Only the lines of the data below from the one with "l in file_input]" through the one with "-- ===== Notes" are wanted. Repeat them exactly.

******

-- pv_equiv track=rewrite | github.com/sergey-sh/txt2srt | txt2srt.py | transcribe_txt_file_to_structured_iter
-- ===== SOURCE A (Python) =====
-- LAST_MESSAGE_TIME = 5*60
--
-- def str2seconds(value):
--     values = value.split(':')
--
--     if not values[-1].isdigit():
--         return None
--
--     s = int(values[-1]) if len(values) > 0 and values[-1].isdigit() else 0
--     m = int(values[-2]) if len(values) > 1 and values[-2].isdigit() else 0
--     h = int(values[-3]) if len(values) > 2 and values[-3].isdigit() else 0
--
--     return (h * 60 + m) * 60 + s
--
-- def transcribe_txt_file_to_structured_iter(file_input):
--     in_block = False
--     time_start = None
--     lines = None
--     for line in file_input:
--         line = line.rstrip()
--         if in_block:
--             if line == '':
--                 in_block = False
--             else:
--                 lines.append(line)
--             continue
--
--         time_current = str2seconds(line)
--         if time_current is None:
--             continue
--
--         if time_start is not None:
--             yield time_start, time_current, lines
--         time_start = time_current
--         lines = []
--         in_block = True
--
--     if time_start is not None and lines:
--         yield time_start, time_start + LAST_MESSAGE_TIME, lines
-- ===== SOURCE B (Python) =====
-- LAST_MESSAGE_TIME = 5*60
--
-- def str2seconds(value):
--     values = value.split(':')
--
--     if not values[-1].isdigit():
--         return None
--
--     s = int(values[-1]) if len(values) > 0 and values[-1].isdigit() else 0
--     m = int(values[-2]) if len(values) > 1 and values[-2].isdigit() else 0
--     h = int(values[-3]) if len(values) > 2 and values[-3].isdigit() else 0
--
--     return (h * 60 + m) * 60 + s
--
-- def transcribe_txt_file_to_structured_iter(file_input):
--     # Pass 1: cut the input into (start_time, block_lines) records.
--     stripped = [l.rstrip() for l in file_input]
--     records = []
--     i, n = 0, len(stripped)
--     while i < n:
--         t = str2seconds(stripped[i])
--         i += 1
--         if t is None:
--             continue
--         block = []
--         while i < n and stripped[i] != '':
--             block.append(stripped[i])
--             i += 1
--         records.append((t, block))
--     # Pass 2: each record's window ends where the next one starts.
--     for (t, blk), (t2, _) in zip(records, records[1:]):
--         yield t, t2, blk
--     if records:
--         t, blk = records[-1]
--         if blk:
--             yield t, t + LAST_MESSAGE_TIME, blk
-- ===== Notes on version B (the rewrite author's own statement) =====
-- stated objective: alternative
-- what changed: B replaces A's single-pass generator with mutable in_block/time_start/lines state by two passes: pass 1 cuts the (pre-rstripped) input into (start_time, block_lines) records with a nested block-consuming loop, pass 2 zips consecutive records to compute each subtitle's time window.
import Mathlib
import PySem

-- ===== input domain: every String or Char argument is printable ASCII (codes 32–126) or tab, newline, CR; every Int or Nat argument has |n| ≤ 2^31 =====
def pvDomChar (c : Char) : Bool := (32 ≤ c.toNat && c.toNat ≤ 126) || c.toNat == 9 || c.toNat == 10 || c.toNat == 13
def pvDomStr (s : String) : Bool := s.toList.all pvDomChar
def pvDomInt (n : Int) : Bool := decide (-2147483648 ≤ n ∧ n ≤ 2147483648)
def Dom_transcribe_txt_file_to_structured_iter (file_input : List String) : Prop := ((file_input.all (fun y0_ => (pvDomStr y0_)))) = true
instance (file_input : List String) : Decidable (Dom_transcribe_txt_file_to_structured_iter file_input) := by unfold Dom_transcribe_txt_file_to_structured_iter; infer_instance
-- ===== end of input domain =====

-- B restructures A's one-pass generator into two passes (segmentation into records, then pairing
-- consecutive records for the time windows); same return values (objective: alternative decomposition).

-- ===== PORT A =====
-- shared helper: str2seconds is identical in Source A and Source B (ported once, used by both ports)
def pv_str2seconds (value : String) : Option Int :=
  let values := (PySem.Str.split? value ":").getD []
  if ¬ (PySem.Str.strIsdigit ((PySem.List.pyGet? values (-1)).getD "") = true) then none
  else
    let s : Int := if values.length > 0 ∧ PySem.Str.strIsdigit ((PySem.List.pyGet? values (-1)).getD "") = true
                   then (PySem.Int.ofStr? ((PySem.List.pyGet? values (-1)).getD "")).getD 0 else 0
    let m : Int := if values.length > 1 ∧ PySem.Str.strIsdigit ((PySem.List.pyGet? values (-2)).getD "") = true
                   then (PySem.Int.ofStr? ((PySem.List.pyGet? values (-2)).getD "")).getD 0 else 0
    let h : Int := if values.length > 2 ∧ PySem.Str.strIsdigit ((PySem.List.pyGet? values (-3)).getD "") = true
                   then (PySem.Int.ofStr? ((PySem.List.pyGet? values (-3)).getD "")).getD 0 else 0
    some ((h * 60 + m) * 60 + s)

-- A's loop body after 'line = line.rstrip()' (state: in_block, time_start, lines, yielded-so-far)
def pvStripStep
    (s : Bool × Option Int × List String × List (Int × Int × List String)) (line : String) :
    Bool × Option Int × List String × List (Int × Int × List String) :=
  match s with
  | (in_block, time_start, lines, out) =>
    if in_block then
      if line = "" then (false, time_start, lines, out)
      else (true, time_start, lines ++ [line], out)
    else
      match pv_str2seconds line with
      | none => (in_block, time_start, lines, out)
      | some tc =>
        (true, some tc, [],
          match time_start with
          | some ts => out ++ [(ts, tc, lines)]
          | none => out)

def pvStepA
    (s : Bool × Option Int × List String × List (Int × Int × List String)) (line0 : String) :
    Bool × Option Int × List String × List (Int × Int × List String) :=
  pvStripStep s (PySem.Str.rstrip line0)

-- the final 'if time_start is not None and lines: yield …' (lines is [] whenever time_start is None)
def pvFinal (s : Bool × Option Int × List String × List (Int × Int × List String)) :
    List (Int × Int × List String) :=
  match s with
  | (_, some ts, lines, out) => if lines = [] then out else out ++ [(ts, ts + 5*60, lines)]
  | (_, none, _, out) => out

def transcribe_txt_file_to_structured_iter (file_input : List String) :
    List (Int × Int × List String) :=
  pvFinal (file_input.foldl pvStepA (false, none, [], []))

-- ===== PORT B =====
-- pass 1 of Source B: the index loop collecting (start_time, block) records
def pvRecords : List String → List (Int × List String)
  | [] => []
  | l :: rest =>
    match pv_str2seconds l with
    | none => pvRecords rest
    | some t =>
      let block := rest.takeWhile (fun x => x ≠ "")
      (t, block) :: pvRecords (rest.drop block.length)
termination_by ls => ls.length
decreasing_by
  · simp
  · have h := (List.takeWhile_sublist (l := rest) (fun x => x ≠ "")).length_le
    simp only [List.length_drop, List.length_cons]
    omega

def transcribe_txt_file_to_structured_iter_alt (file_input : List String) :
    List (Int × Int × List String) :=
  let stripped := file_input.map PySem.Str.rstrip
  let records := pvRecords stripped
  let mid := (records.zip (records.drop 1)).map (fun p => (p.1.1, p.2.1, p.1.2))
  match records.getLast? with
  | some (t, blk) => if blk = [] then mid else mid ++ [(t, t + 5*60, blk)]
  | none => mid

-- ===== PRECONDITION & SPEC =====
def Spec_transcribe_txt_file_to_structured_iter (file_input : List String) (out : List (Int × Int × List String)) : Prop := out = transcribe_txt_file_to_structured_iter_alt file_input
instance (file_input : List String) (out : List (Int × Int × List String)) : Decidable (Spec_transcribe_txt_file_to_structured_iter file_input out) := by unfold Spec_transcribe_txt_file_to_structured_iter; infer_instance

-- ===== CLAIM (what is proved, stated in full; the proofs are below) =====
def Claim_equal_transcribe_txt_file_to_structured_iter : Prop := ∀ (file_input : List String), Dom_transcribe_txt_file_to_structured_iter file_input → Spec_transcribe_txt_file_to_structured_iter file_input (transcribe_txt_file_to_structured_iter file_input)

-- ===== LEMMAS AND PROOFS =====

-- pairing consecutive records plus the trailing 5-minute block, as one recursion
def pvFinish : List (Int × List String) → List (Int × Int × List String)
  | [] => []
  | [(t, blk)] => if blk = [] then [] else [(t, t + 5*60, blk)]
  | (t, blk) :: (t2, blk2) :: r => (t, t2, blk) :: pvFinish ((t2, blk2) :: r)

lemma pvRecords_nil : pvRecords [] = [] := by rw [pvRecords.eq_def]

lemma pvRecords_cons_none (l : String) (ls : List String) (h : pv_str2seconds l = none) :
    pvRecords (l :: ls) = pvRecords ls := by
  rw [pvRecords.eq_def]; simp [h]

lemma pvRecords_cons_some (l : String) (ls : List String) (t : Int)
    (h : pv_str2seconds l = some t) :
    pvRecords (l :: ls) =
      (t, ls.takeWhile (fun x => x ≠ "")) ::
        pvRecords (ls.drop (ls.takeWhile (fun x => x ≠ "")).length) := by
  rw [pvRecords.eq_def]; simp [h]

-- pass 2 of B computes pvFinish
lemma alt_assemble_eq (recs : List (Int × List String)) :
    (match recs.getLast? with
     | some (t, blk) =>
         if blk = [] then (recs.zip (recs.drop 1)).map (fun p => (p.1.1, p.2.1, p.1.2))
         else (recs.zip (recs.drop 1)).map (fun p => (p.1.1, p.2.1, p.1.2)) ++ [(t, t + 5*60, blk)]
     | none => (recs.zip (recs.drop 1)).map (fun p => (p.1.1, p.2.1, p.1.2)))
    = pvFinish recs := by
  match recs with
  | [] => rfl
  | [(t, blk)] => simp [pvFinish]
  | (t, blk) :: (t2, blk2) :: r =>
    have ih := alt_assemble_eq ((t2, blk2) :: r)
    simp only [List.getLast?_cons_cons, List.drop_succ_cons, List.drop_zero, List.zip_cons_cons,
      List.map_cons, pvFinish] at ih ⊢
    cases h : ((t2, blk2) :: r).getLast? with
    | none => simp at h
    | some p =>
      rcases p with ⟨tl, bl⟩
      rw [h] at ih
      dsimp only at ih ⊢
      split_ifs at ih ⊢ with h1
      · exact congrArg _ ih
      · rw [List.cons_append]; exact congrArg _ ih

-- consuming a block: A's in_block phase is takeWhile/drop
lemma block_phase (ls : List String) (t : Int) (lines : List String)
    (out : List (Int × Int × List String)) :
    pvFinal (ls.foldl pvStripStep (true, some t, lines, out)) =
    pvFinal ((ls.drop (ls.takeWhile (fun x => x ≠ "")).length).foldl pvStripStep
      (false, some t, lines ++ ls.takeWhile (fun x => x ≠ ""), out)) := by
  induction ls generalizing lines with
  | nil => simp [pvFinal]
  | cons l ls ih =>
    by_cases h : l = ""
    · subst h
      have h2 : pv_str2seconds "" = none := by decide
      have htw : (("" :: ls).takeWhile (fun x => x ≠ "")) = [] := by
        simp
      rw [htw]
      simp only [List.length_nil, List.drop_zero, List.append_nil, List.foldl_cons]
      have e1 : pvStripStep (true, some t, lines, out) "" = (false, some t, lines, out) := by
        simp [pvStripStep]
      have e2 : pvStripStep (false, some t, lines, out) "" = (false, some t, lines, out) := by
        simp [pvStripStep, h2]
      rw [e1, e2]
    · have hs : pvStripStep (true, some t, lines, out) l = (true, some t, lines ++ [l], out) := by
        simp [pvStripStep, h]
      simp only [List.foldl_cons, hs]
      rw [ih (lines ++ [l])]
      have htw : (l :: ls).takeWhile (fun x => x ≠ "") = l :: ls.takeWhile (fun x => x ≠ "") := by
        simp [h]
      rw [htw]
      simp [List.append_assoc]

def pvStNB : Option (Int × List String) → List (Int × Int × List String) →
    Bool × Option Int × List String × List (Int × Int × List String)
  | none, out => (false, none, [], out)
  | some (t, l), out => (false, some t, l, out)

def pvPendList : Option (Int × List String) → List (Int × List String)
  | none => []
  | some p => [p]

-- the main invariant: from any between-blocks state, A's remaining run yields pvFinish of the
-- pending record (if any) followed by B's records of the remaining lines
lemma main_inv : ∀ (n : Nat) (ls : List String), ls.length ≤ n →
    ∀ (pend : Option (Int × List String)) (out : List (Int × Int × List String)),
    pvFinal (ls.foldl pvStripStep (pvStNB pend out)) =
    out ++ pvFinish (pvPendList pend ++ pvRecords ls) := by
  intro n
  induction n with
  | zero =>
    intro ls hls pend out
    have : ls = [] := List.eq_nil_of_length_eq_zero (Nat.le_zero.mp hls)
    subst this
    cases pend with
    | none => simp [pvFinal, pvStNB, pvPendList, pvRecords_nil, pvFinish]
    | some p =>
      rcases p with ⟨t, l⟩
      simp only [pvStNB, pvPendList, pvRecords_nil, List.foldl_nil, pvFinal, pvFinish, List.append_nil]
      split_ifs <;> simp
  | succ n ih =>
    intro ls hls pend out
    cases ls with
    | nil =>
      cases pend with
      | none => simp [pvFinal, pvStNB, pvPendList, pvRecords_nil, pvFinish]
      | some p =>
        rcases p with ⟨t, l⟩
        simp only [pvStNB, pvPendList, pvRecords_nil, List.foldl_nil, pvFinal, pvFinish, List.append_nil]
        split_ifs <;> simp
    | cons l ls =>
      have hstep : ∀ out', pvStripStep (pvStNB pend out') l =
          match pv_str2seconds l with
          | none => pvStNB pend out'
          | some tc => (true, some tc, [],
              match pend with
              | some (ts, pl) => out' ++ [(ts, tc, pl)]
              | none => out') := by
        intro out'
        cases pend with
        | none => simp [pvStNB, pvStripStep]
        | some p => rcases p with ⟨t0, l0⟩; simp [pvStNB, pvStripStep]
      cases hA : pv_str2seconds l with
      | none =>
        simp only [List.foldl_cons, hstep, hA]
        rw [ih ls (by simp only [List.length_cons] at hls; omega) pend out,
          pvRecords_cons_none l ls hA]
      | some tc =>
        simp only [List.foldl_cons, hstep, hA]
        have hblk := block_phase ls tc []
        set tw := ls.takeWhile (fun x => x ≠ "") with htw
        set rest := ls.drop tw.length with hrest
        have hlen : rest.length ≤ n := by
          have h1 : rest.length ≤ ls.length := by
            rw [hrest]; simp [List.length_drop]
          have h2 : ls.length ≤ n := by simpa using Nat.succ_le_succ_iff.mp (by simpa using hls)
          omega
        cases pend with
        | none =>
          rw [hblk out]
          have : (false, some tc, [] ++ tw, out) = pvStNB (some (tc, tw)) out := by
            simp [pvStNB]
          rw [this, ih rest hlen (some (tc, tw)) out,
            pvRecords_cons_some l ls tc hA, ← htw, ← hrest]
          simp [pvPendList]
        | some p =>
          rcases p with ⟨ts, pl⟩
          rw [hblk (out ++ [(ts, tc, pl)])]
          have : (false, some tc, [] ++ tw, out ++ [(ts, tc, pl)]) =
              pvStNB (some (tc, tw)) (out ++ [(ts, tc, pl)]) := by simp [pvStNB]
          rw [this, ih rest hlen (some (tc, tw)) (out ++ [(ts, tc, pl)]),
            pvRecords_cons_some l ls tc hA, ← htw, ← hrest]
          simp only [pvPendList, pvFinish, List.append_assoc,
            List.cons_append, List.nil_append]

-- ===== VERDICT (by name: the statement is the Claim_ definition above) =====
theorem transcribe_txt_file_to_structured_iter_spec : Claim_equal_transcribe_txt_file_to_structured_iter := by
  intro file_input _
  unfold Spec_transcribe_txt_file_to_structured_iter
  have hA : transcribe_txt_file_to_structured_iter file_input =
      pvFinal ((file_input.map PySem.Str.rstrip).foldl pvStripStep (false, none, [], [])) := by
    unfold transcribe_txt_file_to_structured_iter
    rw [List.foldl_map]
    rfl
  have hB : transcribe_txt_file_to_structured_iter_alt file_input =
      pvFinish (pvRecords (file_input.map PySem.Str.rstrip)) := by
    unfold transcribe_txt_file_to_structured_iter_alt
    exact alt_assemble_eq _
  have h1 := main_inv (file_input.map PySem.Str.rstrip).length (file_input.map PySem.Str.rstrip)
    (Nat.le_refl _) none []
  simp only [pvStNB, pvPendList, List.nil_append] at h1
  rw [hA, hB, h1]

******

■ **Solution**:
--     stripped = [l.rstrip() for l in file_input]
--     records = []
--     i, n = 0, len(stripped)
--     while i < n:
--         t = str2seconds(stripped[i])
--         i += 1
--         if t is None:
--             continue
--         block = []
--         while i < n and stripped[i] != '':
--             block.append(stripped[i])
--             i += 1
--         records.append((t, block))
--     # Pass 2: each record's window ends where the next one starts.
--     for (t, blk), (t2, _) in zip(records, records[1:]):
--         yield t, t2, blk
--     if records:
--         t, blk = records[-1]
--         if blk:
--             yield t, t + LAST_MESSAGE_TIME, blk
-- ===== Notes on version B (the rewrite author's own statement) =====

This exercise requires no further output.